We have finalized execution of a Materials Cooperative Research and Development Agreement (M-CRADA) with the Centers for Disease Control and Prevention (CDC), Atlanta, GA in July, 2008. This agreement was initiated based on our success against Rabies in the animal studies conducted at NIHE Vietnam. Preliminary animal studies against Rabies are expected to start in the last quarter of calendar year 2008 or first quarter of calendar year 2009. Subsequent to the agreement execution, the Company has supplied certain materials to CDC for testing. This testing, if successful, is expected to expand to involve potential use of nanoviricides as (1) a post-infection therapeutic drug against rabies, possibly in conjunction with a rabies vaccine, and (2) a post-exposure prophylactic drug against rabies, to replace costly human or monoclonal antibodies, possibly in conjunction with a rabies vaccine. To date, there is no effective post-infection therapeutic against rabies. Post-exposure prophylaxis market has been estimated to be as much $300M to $500M worldwide.
We have finalized a CRADA with Walter Reed Army Institutes of Research (WRAIR) to develop collaboratively antiviral agents against all four types of dengue viruses in April, 2007. Preliminary work has commenced under this CRADA. This CRADA is expected to be renegotiated due to changes in funding requirements at WRAIR.
We have finalized a Materials Transfer Agreement (MTA) with the United States Army Institute of Infectious Diseases (USAMRIID) to develop antiviral agents against Ebola, Marburg and other hemorrhagic viruses in October 2007. Preliminary studies began in February, 2008. Certain nanoviricides candidates were found to be highly successful against Ebola virus in pre-clinical cell culture studies.
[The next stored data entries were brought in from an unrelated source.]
-- pv_equiv track=rewrite | github.com/mango2528/Assignment | H (9주차)/H2.py | get_contain
-- ===== SOURCE A (Python) =====
-- def get_contain(l1 : list, l2 : list) -> list :
--     result = list()
--     sub = list()
--     obj = list()
--
--     if (len(l1) > len(l2)) :
--         sub = l1
--         obj = l2
--     else :
--         sub = l2
--         obj = l1
--
--     for i in range(len(sub)) :
--         if (sub[i] in obj and not sub[i] in result) :
--             result.append(sub[i])
--
--     return sorted(result, reverse=True)
-- ===== SOURCE B (Python) =====
-- def get_contain(l1: list, l2: list) -> list:
--     return sorted(set(l1) & set(l2), reverse=True)
-- ===== Notes on version B (the rewrite author's own statement) =====
-- stated objective: idiomatic
-- what changed: Replaced the size-branch, index loop and manual membership/dedup scans with set intersection plus a descending sort.
import Mathlib
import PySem

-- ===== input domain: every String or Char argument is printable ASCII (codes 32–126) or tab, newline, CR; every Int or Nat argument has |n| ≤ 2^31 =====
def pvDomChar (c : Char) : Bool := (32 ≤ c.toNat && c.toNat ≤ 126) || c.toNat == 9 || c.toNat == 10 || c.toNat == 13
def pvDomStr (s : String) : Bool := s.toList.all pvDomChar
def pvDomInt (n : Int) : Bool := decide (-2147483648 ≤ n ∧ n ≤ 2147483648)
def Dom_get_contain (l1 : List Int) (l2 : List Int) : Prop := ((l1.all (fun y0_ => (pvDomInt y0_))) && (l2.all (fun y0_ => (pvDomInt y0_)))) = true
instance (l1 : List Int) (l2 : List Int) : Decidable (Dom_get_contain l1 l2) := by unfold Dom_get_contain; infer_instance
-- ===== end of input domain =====

-- B replaces A's size-branch, index loop and manual membership/dedup scans with
-- set intersection plus a descending sort (idiomatic; asymptotically cheaper).
-- ===== PORT A =====
def get_contain (l1 : List Int) (l2 : List Int) : List Int :=
  let so : List Int × List Int := if l1.length > l2.length then (l1, l2) else (l2, l1)
  let sub := so.1
  let obj := so.2
  let result : List Int :=
    (PySem.List.pyRange 0 (PySem.List.len sub) 1).foldl
      (fun result i =>
        if obj.contains (PySem.List.pyGetD sub i 0) &&
           !(result.contains (PySem.List.pyGetD sub i 0)) then
          result ++ [PySem.List.pyGetD sub i 0]
        else result) []
  PySem.List.sorted result (fun x => x) true

-- ===== PORT B =====
def get_contain_alt (l1 : List Int) (l2 : List Int) : List Int :=
  PySem.List.sorted (PySem.Set.inter (PySem.Set.ofList l1) (PySem.Set.ofList l2))
    (fun x => x) true

-- ===== PRECONDITION & SPEC =====
def Spec_get_contain (l1 : List Int) (l2 : List Int) (out : List Int) : Prop := out = get_contain_alt l1 l2
instance (l1 : List Int) (l2 : List Int) (out : List Int) : Decidable (Spec_get_contain l1 l2 out) := by unfold Spec_get_contain; infer_instance

-- ===== CLAIM (what is proved, stated in full; the proofs are below) =====
def Claim_equal_get_contain : Prop := ∀ (l1 : List Int) (l2 : List Int), Dom_get_contain l1 l2 → Spec_get_contain l1 l2 (get_contain l1 l2)

-- ===== LEMMAS AND PROOFS =====

-- A's loop accumulates exactly set(filter (· ∈ obj) sub) onto the accumulator.
theorem get_contain_loop_eq (obj : List Int) :
    ∀ (sub acc : List Int),
      sub.foldl
        (fun result v =>
          if obj.contains v && !(result.contains v) then result ++ [v] else result) acc
      = (sub.filter (fun v => obj.contains v)).foldl PySem.Set.add acc := by
  intro sub
  induction sub with
  | nil => intro acc; rfl
  | cons x xs ih =>
    intro acc
    simp only [List.foldl_cons, List.filter_cons]
    have hhead : (if (obj.contains x && !acc.contains x) = true then acc ++ [x] else acc)
        = if x ∈ obj then PySem.Set.add acc x else acc := by
      by_cases hx : x ∈ obj <;> by_cases hm : x ∈ acc <;>
        simp [hx, hm]
    by_cases hx : x ∈ obj
    · have hx' : obj.contains x = true := by simpa using hx
      rw [hhead, if_pos hx, hx', if_pos rfl, List.foldl_cons, ih]
    · have hx' : obj.contains x = false := by simpa using hx
      rw [hhead, if_neg hx, hx']
      simp only [Bool.false_eq_true, if_false]
      exact ih acc

-- the two unordered collections have the same members
theorem members_eq (l1 l2 sub obj : List Int)
    (h : (sub = l1 ∧ obj = l2) ∨ (sub = l2 ∧ obj = l1)) (x : Int) :
    (x ∈ PySem.Set.ofList (sub.filter (fun v => obj.contains v)) ↔
      x ∈ PySem.Set.inter (PySem.Set.ofList l1) (PySem.Set.ofList l2)) := by
  rw [PySem.Set.mem_ofList, PySem.Set.mem_inter, PySem.Set.mem_ofList, PySem.Set.mem_ofList,
    List.mem_filter]
  rcases h with ⟨h1, h2⟩ | ⟨h1, h2⟩ <;> subst h1 <;> subst h2 <;>
    simp; tauto

-- ===== VERDICT (by name: the statement is the Claim_ definition above) =====
theorem get_contain_spec : Claim_equal_get_contain := by
  intro l1 l2 _
  unfold Spec_get_contain get_contain get_contain_alt
  simp only []
  set so := if l1.length > l2.length then (l1, l2) else (l2, l1) with hso
  have hcase : (so.1 = l1 ∧ so.2 = l2) ∨ (so.1 = l2 ∧ so.2 = l1) := by
    by_cases h : l1.length > l2.length <;> simp [hso, h]
  rw [PySem.List.foldl_pyRange_zero_pyGetD so.1 0
    (fun result v => if (so.2.contains v && !result.contains v) = true then result ++ [v] else result) []]
  rw [get_contain_loop_eq, ← PySem.Set.ofList_eq_foldl]
  have hperm : (PySem.Set.ofList (List.filter (fun v => so.2.contains v) so.1)).Perm
      (PySem.Set.inter (PySem.Set.ofList l1) (PySem.Set.ofList l2)) := by
    rw [List.perm_ext_iff_of_nodup (PySem.Set.nodup_ofList _)
      (PySem.Set.nodup_inter _ _ (PySem.Set.nodup_ofList _))]
    exact members_eq l1 l2 so.1 so.2 hcase
  have hZperm : (PySem.List.sorted (PySem.Set.inter (PySem.Set.ofList l1) (PySem.Set.ofList l2))
      (fun x => x) true).Perm (PySem.Set.ofList (List.filter (fun v => so.2.contains v) so.1)) :=
    (PySem.List.sorted_perm _ _ _).trans hperm.symm
  have hZgt : (PySem.List.sorted (PySem.Set.inter (PySem.Set.ofList l1) (PySem.Set.ofList l2))
      (fun x => x) true).Pairwise (fun a b => b < a) := by
    have hge := PySem.List.sorted_pairwise_rev
      (PySem.Set.inter (PySem.Set.ofList l1) (PySem.Set.ofList l2)) (fun x => x)
    have hnd : (PySem.List.sorted (PySem.Set.inter (PySem.Set.ofList l1) (PySem.Set.ofList l2))
        (fun x => x) true).Nodup :=
      (PySem.List.sorted_perm _ _ _).symm.nodup (PySem.Set.nodup_inter _ _ (PySem.Set.nodup_ofList _))
    exact (hge.and hnd).imp (fun h => lt_of_le_of_ne h.1 (Ne.symm h.2))
  exact PySem.List.sorted_rev_eq_of_perm_of_pairwise_gt _ _ _ hZperm hZgt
Ebola virus is known to produce, in vivo, a soluble decoy protein that is a portion of its surface glycoprotein. If the nanoviricides that were successful in the in vitro studies bind to the decoy protein portion of the Ebola virus envelope, then we would expect that the nanoviricides would be neutralized in vivo by the decoy protein. We are therefore developing novel ligands that would potentially bind to the Ebola virus glycoprotein portion that is known to be not a part of the decoy protein. The MTA was extended for another year in October, 2008 to continue these studies.
[This means just weeks ago---no wonder this thing was late]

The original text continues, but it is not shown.